By measuring levels of atmospheric carbon dioxide, the OCO could provide baseline emissions data and act as a proof-of-concept that carbon sources and sinks can be monitored from space. The observatory would measure CO2 changes to a precision of 1 part per million at a resolution of about 3 square kilometres — nearly 30 times that of the Japanese Greenhouse gases Observing Satellite ... which launched in January. Replacing the OCO will cost about the same as the original $280-million mission, says Crisp; if funding continues to be granted, the observatory could be launched as early as 2013.
That would require a much bigger budget for fiscal year 2011, but because NASA is one of several science agencies not included in a targeted doubling of basic-science funding ... it may well face a flat budget next year. "Or worse," says Moore."

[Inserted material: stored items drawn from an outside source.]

-- pv_equiv track=rewrite | github.com/tharunm490/Smart-Cooking-Assistant | backend/recipe_generator.py | _query_aliases
-- ===== SOURCE A (Python) =====
-- DISH_ALIAS_MAP: dict[str, list[str]] = {
--     "tomato bath": ["tomato bath", "tomato rice"],
--     "tomato rice": ["tomato rice", "tomato bath"],
--     "spinach dosa": ["spinach dosa", "palak dosa"],
--     "sambar": ["sambar"],
--     "carrot halwa": ["carrot halwa", "gajar halwa"],
--     "halwa": ["halwa"],
--     "dosa": ["dosa"],
--     "rice": ["rice", "pulao", "bath"],
-- }
--
-- def _query_aliases(query: str) -> list[str]:
--     if not query:
--         return []
--
--     aliases = {query}
--     for canonical, variants in DISH_ALIAS_MAP.items():
--         all_terms = {canonical, *variants}
--         if query in all_terms:
--             aliases.update(all_terms)
--     return [alias for alias in aliases if alias.strip()]
-- ===== SOURCE B (Python) =====
-- DISH_ALIAS_MAP: dict[str, list[str]] = {
--     "tomato bath": ["tomato bath", "tomato rice"],
--     "tomato rice": ["tomato rice", "tomato bath"],
--     "spinach dosa": ["spinach dosa", "palak dosa"],
--     "sambar": ["sambar"],
--     "carrot halwa": ["carrot halwa", "gajar halwa"],
--     "halwa": ["halwa"],
--     "dosa": ["dosa"],
--     "rice": ["rice", "pulao", "bath"],
-- }
--
-- # Inverted index built once at module load: term -> union of all_terms of every entry containing it.
-- INDEX: dict[str, set[str]] = {}
-- for _canonical, _variants in DISH_ALIAS_MAP.items():
--     _ts = {_canonical, *_variants}
--     for _t in _ts:
--         INDEX.setdefault(_t, set()).update(_ts)
--
-- def _query_aliases(query: str) -> list[str]:
--     if not query:
--         return []
--     aliases = {query} | INDEX.get(query, set())
--     return [alias for alias in aliases if alias.strip()]
-- ===== Notes on version B (the rewrite author's own statement) =====
-- stated objective: idiomatic
-- what changed: Replaces the per-call scan over all DISH_ALIAS_MAP entries with an inverted index built once at module load, so each call is a single dict lookup unioned with {query}.
import Mathlib
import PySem

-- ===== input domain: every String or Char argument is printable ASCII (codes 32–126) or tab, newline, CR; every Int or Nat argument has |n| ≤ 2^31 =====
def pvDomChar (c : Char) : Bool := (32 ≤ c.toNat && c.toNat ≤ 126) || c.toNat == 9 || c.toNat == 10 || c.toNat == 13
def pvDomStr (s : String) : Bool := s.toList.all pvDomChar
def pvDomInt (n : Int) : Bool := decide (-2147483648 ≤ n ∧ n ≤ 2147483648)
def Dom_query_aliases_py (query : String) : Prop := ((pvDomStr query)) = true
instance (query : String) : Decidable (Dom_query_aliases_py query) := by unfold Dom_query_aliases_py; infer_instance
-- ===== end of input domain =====

-- B replaces A's scan over DISH_ALIAS_MAP with a one-time inverted index and a single lookup (idiomatic/alternative; return value only).

-- ===== PORT A =====
def DISH_ALIAS_MAP : List (String × List String) := [
  ("tomato bath", ["tomato bath", "tomato rice"]),
  ("tomato rice", ["tomato rice", "tomato bath"]),
  ("spinach dosa", ["spinach dosa", "palak dosa"]),
  ("sambar", ["sambar"]),
  ("carrot halwa", ["carrot halwa", "gajar halwa"]),
  ("halwa", ["halwa"]),
  ("dosa", ["dosa"]),
  ("rice", ["rice", "pulao", "bath"])]

def query_aliases_py (query : String) : List String :=
  if query = "" then []
  else
    let aliases : PySem.Set String :=
      DISH_ALIAS_MAP.foldl (fun al kv =>
        let all_terms : PySem.Set String := PySem.Set.ofList (kv.1 :: kv.2)
        if query ∈ all_terms then PySem.Set.update al all_terms else al)
        (PySem.Set.ofList [query])
    aliases.filter (fun a => PySem.Str.strip a != "")

-- ===== PORT B =====
-- INDEX built once: each term maps to the union of all_terms of every entry containing it.
def INDEX : PySem.Dict String (PySem.Set String) :=
  DISH_ALIAS_MAP.foldl (fun d kv =>
    let ts : PySem.Set String := PySem.Set.ofList (kv.1 :: kv.2)
    ts.foldl (fun d t => d.insert t (PySem.Set.update (d.getD t PySem.Set.empty) ts)) d)
    PySem.Dict.empty

def query_aliases_py_alt (query : String) : List String :=
  if query = "" then []
  else
    let aliases : PySem.Set String :=
      PySem.Set.union (PySem.Set.ofList [query]) (INDEX.getD query PySem.Set.empty)
    aliases.filter (fun a => PySem.Str.strip a != "")

-- ===== PRECONDITION & SPEC =====
def Spec_query_aliases_py (query : String) (out : List String) : Prop := out = query_aliases_py_alt query
instance (query : String) (out : List String) : Decidable (Spec_query_aliases_py query out) := by unfold Spec_query_aliases_py; infer_instance

-- ===== CLAIM (what is proved, stated in full; the proofs are below) =====
def Claim_equal_query_aliases_py : Prop := ∀ (query : String), Dom_query_aliases_py query → Spec_query_aliases_py query (query_aliases_py query)

-- ===== LEMMAS AND PROOFS =====

-- INDEX evaluated once to its literal association list (proved by the kernel; reused below).
theorem INDEX_eq : INDEX = PySem.Dict.mk [("tomato bath", ["tomato bath", "tomato rice"]), ("tomato rice", ["tomato bath", "tomato rice"]), ("spinach dosa", ["spinach dosa", "palak dosa"]), ("palak dosa", ["spinach dosa", "palak dosa"]), ("sambar", ["sambar"]), ("carrot halwa", ["carrot halwa", "gajar halwa"]), ("gajar halwa", ["carrot halwa", "gajar halwa"]), ("halwa", ["halwa"]), ("dosa", ["dosa"]), ("rice", ["rice", "pulao", "bath"]), ("pulao", ["rice", "pulao", "bath"]), ("bath", ["rice", "pulao", "bath"])] := rfl

-- A's scan adds nothing when the query is in none of the entries' term sets.
theorem miss_fold (q : String) (l : List (String × List String)) (s : PySem.Set String)
    (h : ∀ kv ∈ l, q ∉ PySem.Set.ofList (kv.1 :: kv.2)) :
    l.foldl (fun al kv =>
      let all_terms : PySem.Set String := PySem.Set.ofList (kv.1 :: kv.2)
      if q ∈ all_terms then PySem.Set.update al all_terms else al) s = s := by
  induction l generalizing s with
  | nil => rfl
  | cons kv tl ih =>
      simp only [List.foldl]
      rw [if_neg (h kv (List.mem_cons_self ..))]
      exact ih s (fun x hx => h x (List.mem_cons_of_mem _ hx))

-- A = B on every input: the query is empty, one of the finitely many indexed terms, or misses both the map scan and the index.
theorem qa_main : ∀ (query : String), query_aliases_py query = query_aliases_py_alt query := by
  intro query
  by_cases hq : query = ""
  · subst hq; rfl
  by_cases hT : query ∈ ["tomato bath", "tomato rice", "spinach dosa", "palak dosa", "sambar", "carrot halwa", "gajar halwa", "halwa", "dosa", "rice", "pulao", "bath"]
  · simp only [List.mem_cons, List.not_mem_nil, or_false] at hT
    rcases hT with rfl|rfl|rfl|rfl|rfl|rfl|rfl|rfl|rfl|rfl|rfl|rfl <;>
      simp only [query_aliases_py_alt, INDEX_eq] <;> rfl
  · simp only [List.mem_cons, List.not_mem_nil, or_false, not_or] at hT
    obtain ⟨h1,h2,h3,h4,h5,h6,h7,h8,h9,h10,h11,h12⟩ := hT
    have hmem : ∀ kv ∈ DISH_ALIAS_MAP, query ∉ PySem.Set.ofList (kv.1 :: kv.2) := by
      intro kv hkv
      simp only [DISH_ALIAS_MAP, List.mem_cons, List.not_mem_nil, or_false] at hkv
      rcases hkv with rfl|rfl|rfl|rfl|rfl|rfl|rfl|rfl <;>
        simp only [PySem.Set.mem_ofList, List.mem_cons, List.not_mem_nil,
          h1,h2,h3,h4,h5,h6,h7,h8,h9,h10,h11,h12, or_self, not_false_eq_true]
    have hget : (PySem.Dict.mk [("tomato bath", ["tomato bath", "tomato rice"]), ("tomato rice", ["tomato bath", "tomato rice"]), ("spinach dosa", ["spinach dosa", "palak dosa"]), ("palak dosa", ["spinach dosa", "palak dosa"]), ("sambar", ["sambar"]), ("carrot halwa", ["carrot halwa", "gajar halwa"]), ("gajar halwa", ["carrot halwa", "gajar halwa"]), ("halwa", ["halwa"]), ("dosa", ["dosa"]), ("rice", ["rice", "pulao", "bath"]), ("pulao", ["rice", "pulao", "bath"]), ("bath", ["rice", "pulao", "bath"])]).get? query = none := by
      simp only [PySem.Dict.get?_mk_cons, beq_iff_eq,
        Ne.symm h1, Ne.symm h2, Ne.symm h3, Ne.symm h4, Ne.symm h5, Ne.symm h6,
        Ne.symm h7, Ne.symm h8, Ne.symm h9, Ne.symm h10, Ne.symm h11, Ne.symm h12,
        if_false,
        show (PySem.Dict.mk ([] : List (String × PySem.Set String))).get? query = none from rfl]
    rw [query_aliases_py, query_aliases_py_alt, if_neg hq, if_neg hq, INDEX_eq]
    dsimp only
    rw [miss_fold query DISH_ALIAS_MAP _ hmem, PySem.Dict.getD, hget]
    rfl

-- ===== VERDICT (by name: the statement is the Claim_ definition above) =====
theorem query_aliases_py_spec : Claim_equal_query_aliases_py := by
  intro query _
  unfold Spec_query_aliases_py
  exact qa_main query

"And the Chinese refusal to accept verification measures could also lead to calls for punitive tariffs on Chinese goods coming into the United States. The House bill allows for the imposition of tariffs on goods from countries that do not constrain their carbon output. A group of 10 Democratic senators wrote to Mr. Obama two weeks ago warning that the Senate would not ratify any treaty that did not protect American industry from foreign competitors who do not have to meet global warming emissions limits.
That threat could, paradoxically, help drive the Chinese to cement a deal here, an American official said. “Their No. 1 motivation is to avoid border tariffs,” the official said."
Or it could drive the Chinese towards a Japanese position in 1936-1941! The Chinese have a reasonable position for a country which is developing. Verification has and will remain a sticky point if it requires access to the sovereign territory of a nation. Especially is such intrusion would by necessity have to be as excessive as one imagine for CO2 monitoring. Japan did not like the pushing around it got in the 1930s and that in some ways led to the ability of the military to take control. I am NOT saying that the US forced Japan into its grossly immoral acts but that it may very well have set the stage for those who did.
Hopefully we are not as reckless with China, a nation which holds our debt! Verification is always intrusive. It means that you do not trust the other. That may be true but ironically the level of trust must be high before verification can work Ironic, but the old "trust but verify" of Reagan was really the equivalent of the old dictum, "Don't trust anyone, not even your father!"